Last weekend, I had to change my usual parkrun routine and switch from Roundhay Park to Woodhouse Moor in Leeds. Parkrun is a weekly 5 km run organised every Saturday in hundreds of locations around the UK. It is free and it is timed by volunteers. More information at parkrun.org.uk.

I am not a very good runner as I have only started to train (more or less…) regularly about a year ago. Parkrun is brilliant for me as it provides that regular rendez-vous with the clock, which is quite useful to check if I have made any progress. Indeed, I am not serious enough with my running to have a proper training plan and to time each of my runs.

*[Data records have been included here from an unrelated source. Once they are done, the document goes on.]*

-- pv_equiv track=rewrite | github.com/zearkiatos/python-champions-league-kata | champion.py | get_goals_table
-- ===== SOURCE A (Python) =====
-- def get_goals_table(teams: dict) -> list:
--     goals_table = []
--     for i in range(0, len(teams)):
--         goals_table.append([])
--         for j in range(0, len(teams)):
--             if (i == j):
--                 goals_table[i].append(-2)
--             else:
--                 goals_table[i].append(-1)
--
--     return goals_table
-- ===== SOURCE B (Python) =====
-- def get_goals_table(teams: dict) -> list:
--     n = len(teams)
--     table = []
--     if n:
--         row = [-2] + [-1] * (n - 1)
--         table.append(row)
--         for _ in range(n - 1):
--             row = [-1] + row[:-1]
--             table.append(row)
--     return table
-- ===== Notes on version B (the rewrite author's own statement) =====
-- stated objective: alternative
-- what changed: Replaces the nested index loops with a rolling-row construction: the first row is [-2,-1,...,-1] and each subsequent row is the previous row shifted right by one ([-1] + row[:-1]), so there is no diagonal test and no per-cell inner loop.
import Mathlib
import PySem

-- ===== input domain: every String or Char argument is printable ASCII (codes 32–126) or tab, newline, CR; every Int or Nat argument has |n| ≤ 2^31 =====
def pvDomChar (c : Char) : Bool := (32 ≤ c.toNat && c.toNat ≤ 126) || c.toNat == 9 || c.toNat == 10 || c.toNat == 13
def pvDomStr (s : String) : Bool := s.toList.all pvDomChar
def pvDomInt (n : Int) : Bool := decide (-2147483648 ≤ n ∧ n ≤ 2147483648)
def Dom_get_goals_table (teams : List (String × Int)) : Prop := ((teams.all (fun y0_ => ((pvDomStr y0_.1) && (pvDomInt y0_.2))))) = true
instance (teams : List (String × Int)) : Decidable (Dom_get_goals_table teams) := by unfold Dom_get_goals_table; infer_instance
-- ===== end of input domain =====

-- B builds the table by a rolling-row construction (first row [-2,-1,...], each next row is the
-- previous row shifted right by one) instead of A's index-based nested loops (alternative).
-- ===== PORT A =====
-- literal port of A; outer loop index i comes from range(0,n) so it is nonnegative and
-- goals_table[i] is slot i.toNat (exact here)
def get_goals_table (teams : List (String × Int)) : List (List Int) :=
  (PySem.List.pyRange 0 (teams.length : Int) 1).foldl
    (fun gt i =>
      let gt := gt ++ [[]]
      (PySem.List.pyRange 0 (teams.length : Int) 1).foldl
        (fun gt j =>
          gt.set i.toNat ((gt.getD i.toNat []) ++ [if i = j then (-2 : Int) else -1]))
        gt)
    []

-- ===== PORT B =====
-- literal port of Source B: row[:-1] is List.dropLast (exact for [:-1]); the loop carries (table, row)
def get_goals_table_alt (teams : List (String × Int)) : List (List Int) :=
  let n := teams.length
  if n = 0 then []
  else
    let row0 : List Int := [-2] ++ List.replicate (n - 1) (-1)
    ((List.range (n - 1)).foldl
      (fun (s : List (List Int) × List Int) _ =>
        let row := [-1] ++ s.2.dropLast
        (s.1 ++ [row], row))
      ([row0], row0)).1

-- ===== PRECONDITION & SPEC =====
def Spec_get_goals_table (teams : List (String × Int)) (out : List (List Int)) : Prop := out = get_goals_table_alt teams
instance (teams : List (String × Int)) (out : List (List Int)) : Decidable (Spec_get_goals_table teams out) := by unfold Spec_get_goals_table; infer_instance

-- ===== CLAIM (what is proved, stated in full; the proofs are below) =====
def Claim_equal_get_goals_table : Prop := ∀ (teams : List (String × Int)), Dom_get_goals_table teams → Spec_get_goals_table teams (get_goals_table teams)

-- ===== LEMMAS AND PROOFS =====
-- inner loop: appending cells one by one into slot i is setting slot i to the old row ++ all cells
theorem inner_fold {f : Int → Int} (i : Nat) (js : List Int) (gt : List (List Int))
    (hi : i < gt.length) :
    js.foldl (fun gt j => gt.set i ((gt.getD i []) ++ [f j])) gt
      = gt.set i ((gt.getD i []) ++ js.map f) := by
  induction js generalizing gt with
  | nil =>
    simp only [List.foldl_nil, List.map_nil, List.append_nil]
    rw [List.getD_eq_getElem _ _ hi, List.set_getElem_self]
  | cons j js ih =>
    simp only [List.foldl_cons, List.map_cons]
    rw [ih _ (by simpa using hi)]
    simp [List.getElem_set_self, hi, List.set_set]

def pvRow (n i : Nat) : List Int :=
  (PySem.List.pyRange 0 (n : Int) 1).map (fun j => if (i : Int) = j then (-2 : Int) else -1)

theorem row_eq (n i : Nat) :
    pvRow n i = (List.replicate n (-1 : Int)).set i (-2) := by
  apply List.ext_getElem
  · simp [pvRow, PySem.List.length_pyRange_one]
  · intro k h1 h2
    simp only [pvRow, List.getElem_map, PySem.List.getElem_pyRange_one, List.getElem_set,
      List.getElem_replicate]
    have hk : k < n := by simpa using h2
    simp only [zero_add]
    by_cases h : i = k <;> simp [h]

theorem outer_fold (N : Nat) : ∀ (k : Nat), k ≤ N →
    (PySem.List.pyRange 0 (k : Int) 1).foldl
      (fun gt i =>
        let gt := gt ++ [[]]
        (PySem.List.pyRange 0 (N : Int) 1).foldl
          (fun gt j =>
            gt.set i.toNat ((gt.getD i.toNat []) ++ [if i = j then (-2 : Int) else -1]))
          gt)
      []
    = (List.range k).map (fun i => pvRow N i) := by
  intro k hk
  induction k with
  | zero => simp [PySem.List.pyRange_zero_nat]
  | succ k ih =>
    have hsr : PySem.List.pyRange 0 ((k : Int) + 1) 1
        = PySem.List.pyRange 0 (k : Int) 1 ++ [(k : Int)] :=
      PySem.List.pyRange_one_succ_right (by positivity)
    have hk' : k ≤ N := Nat.le_of_succ_le hk
    push_cast
    rw [hsr, List.foldl_append, ih hk']
    simp only [List.foldl_cons, List.foldl_nil]
    simp only [Int.toNat_natCast]
    rw [inner_fold k _ _ (by simp)]
    have hget : (((List.range k).map (fun i => pvRow N i) ++ [([] : List Int)]).getD
        k []) = [] := by
      simp [List.getD_eq_getElem?_getD]
    rw [hget]
    rw [List.range_succ, List.map_append]
    rw [List.set_append_right _ _ (by simp)]
    simp [pvRow]

def pvRowB (n i : Nat) : List Int := (List.replicate n (-1 : Int)).set i (-2)

-- shifting a diagonal row right by one moves the -2 one slot further
theorem shift_row (n k : Nat) (h : k + 1 < n) :
    (-1 : Int) :: (pvRowB n k).dropLast = pvRowB n (k + 1) := by
  apply List.ext_getElem
  · simp [pvRowB]; omega
  · intro j h1 h2
    match j with
    | 0 => simp [pvRowB, List.getElem_set]
    | j + 1 =>
      have hj : j < n - 1 := by simp [pvRowB] at h1; omega
      simp only [List.getElem_cons_succ, pvRowB, List.getElem_dropLast, List.getElem_set,
        List.getElem_replicate]
      by_cases hk : k = j <;> simp [hk] <;> omega

-- loop invariant of B's rolling construction
theorem loop_eq (n : Nat) : ∀ (m : Nat), m + 1 ≤ n →
    ((List.range m).foldl
      (fun (s : List (List Int) × List Int) _ =>
        let row := [-1] ++ s.2.dropLast
        (s.1 ++ [row], row))
      ([pvRowB n 0], pvRowB n 0))
    = ((List.range (m + 1)).map (pvRowB n), pvRowB n m) := by
  intro m hm
  induction m with
  | zero => simp
  | succ m ih =>
    rw [List.range_succ, List.foldl_append, ih (by omega)]
    simp only [List.foldl_cons, List.foldl_nil]
    have hs : [(-1 : Int)] ++ (pvRowB n m).dropLast = pvRowB n (m + 1) := by
      simpa using shift_row n m (by omega)
    rw [hs]
    simp [List.range_succ]

-- B computes the row-indexed map
theorem build_eq (n : Nat) :
    (if n = 0 then []
     else
       let row0 : List Int := [-2] ++ List.replicate (n - 1) (-1)
       ((List.range (n - 1)).foldl
         (fun (s : List (List Int) × List Int) _ =>
           let row := [-1] ++ s.2.dropLast
           (s.1 ++ [row], row))
         ([row0], row0)).1)
    = (List.range n).map (fun i => (List.replicate n (-1 : Int)).set i (-2)) := by
  by_cases h : n = 0
  · simp [h]
  · have hrow0 : ([-2] ++ List.replicate (n - 1) (-1 : Int)) = pvRowB n 0 := by
      match n, h with
      | n + 1, _ => simp [pvRowB, List.replicate_succ]
    simp only [h, if_false, hrow0]
    rw [loop_eq n (n - 1) (by omega)]
    have : n - 1 + 1 = n := by omega
    rw [this]
    rfl

-- ===== VERDICT (by name: the statement is the Claim_ definition above) =====
theorem get_goals_table_spec : Claim_equal_get_goals_table := by
  intro teams _
  unfold Spec_get_goals_table get_goals_table get_goals_table_alt
  rw [outer_fold teams.length teams.length le_rfl, build_eq]
  exact List.map_congr_left (fun i hi => row_eq teams.length i)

So, the 5 km parkrun at Roundhay Park, which is the closest to where I live, was cancelled on Saturday to make way for a stage of the World Triathlon Competition. As many of my fellow runners, I had to go to one of the other parkrun locations around Leeds, and I chose Woodhouse Moor as it is the oldest parkrun in Leeds. Saturday was their 459th event!

Timewise, I did quite well and I established a new Personal Best at 22:54, which is more than 30 seconds better than my previous PB. I suspected I would do better than at Roundhay Park because the course at Roundhay is very challenging with a steep uphill section. Woodhouse Moor has a flat finish and is overall definitely easier on the legs! Or is it really?

The time difference between Roundhay Park and Woodhouse Moor got me thinking and I thought I would have a look at some statistics to figure out if there is a genuine difference between the two courses. And since there are lots of data on the parkrun website, I decided to extent my analysis to other parkruns around Leeds and in nearby Bradford. I am therefore comparing in this post the results of the following runs: Roundhay, Woodhouse Moor, Cross Flatts, Temple Newsam, Bramley, and Bradford.

Descriptive Statistics

The initial idea is to look at some basic exploratory stats such as the mean, min and max values and see if we can draw some obvious conclusions about the difference and similarities between these six parkruns. First, drawing histograms should show us the distribution of running times. All the following plots have the same axes to make the comparison easier.

Woodhouse Moor #458 04/06/2016 Roundhay #269 04/06/2016 Temple Newsam #174 11/06/2016 Cross Flatts #163 11/06/2016 Bramley #52 11/06/2016 Bradford #313 04/06/2016

Parkrun Runners Unknown % Male % Mean Std Min 25% Median 75% Max
Woodhouse #458 04/06/2016 421 9.3% 57.6% 27:42 6:33 15:41 23:20 26:56 30:39 60:34
Roundhay #269 04/06/2016 356 5.9% 58.8% 28:19 5:38 17:45 24:09 27:37 31:08 47:52
Temple Newsam #174 11/06/2016 223 5.4% 66.4% 28:30 5:30 17:32 24:15 28:10 31:53 43:00
Cross Flatts #163 11/06/2016 116 1.7% 54.4% 29:05 6:56 18:05 23:38 28:30 33:36 51:29
Bramley #52 11/06/2016 177 6.8% 53.3% 30:27 7:22 18:48 24:50 29:22 34:20 53:04
Bradford #313 04/06/2016 391 5.4% 56.8% 30:13 6:45 18:04 25:03 29:09 33:52 55:22

 

The table gives a summary of some of the most useful statistics, together with two percentages: the proportion of unknown runners, and the percentage of male runners.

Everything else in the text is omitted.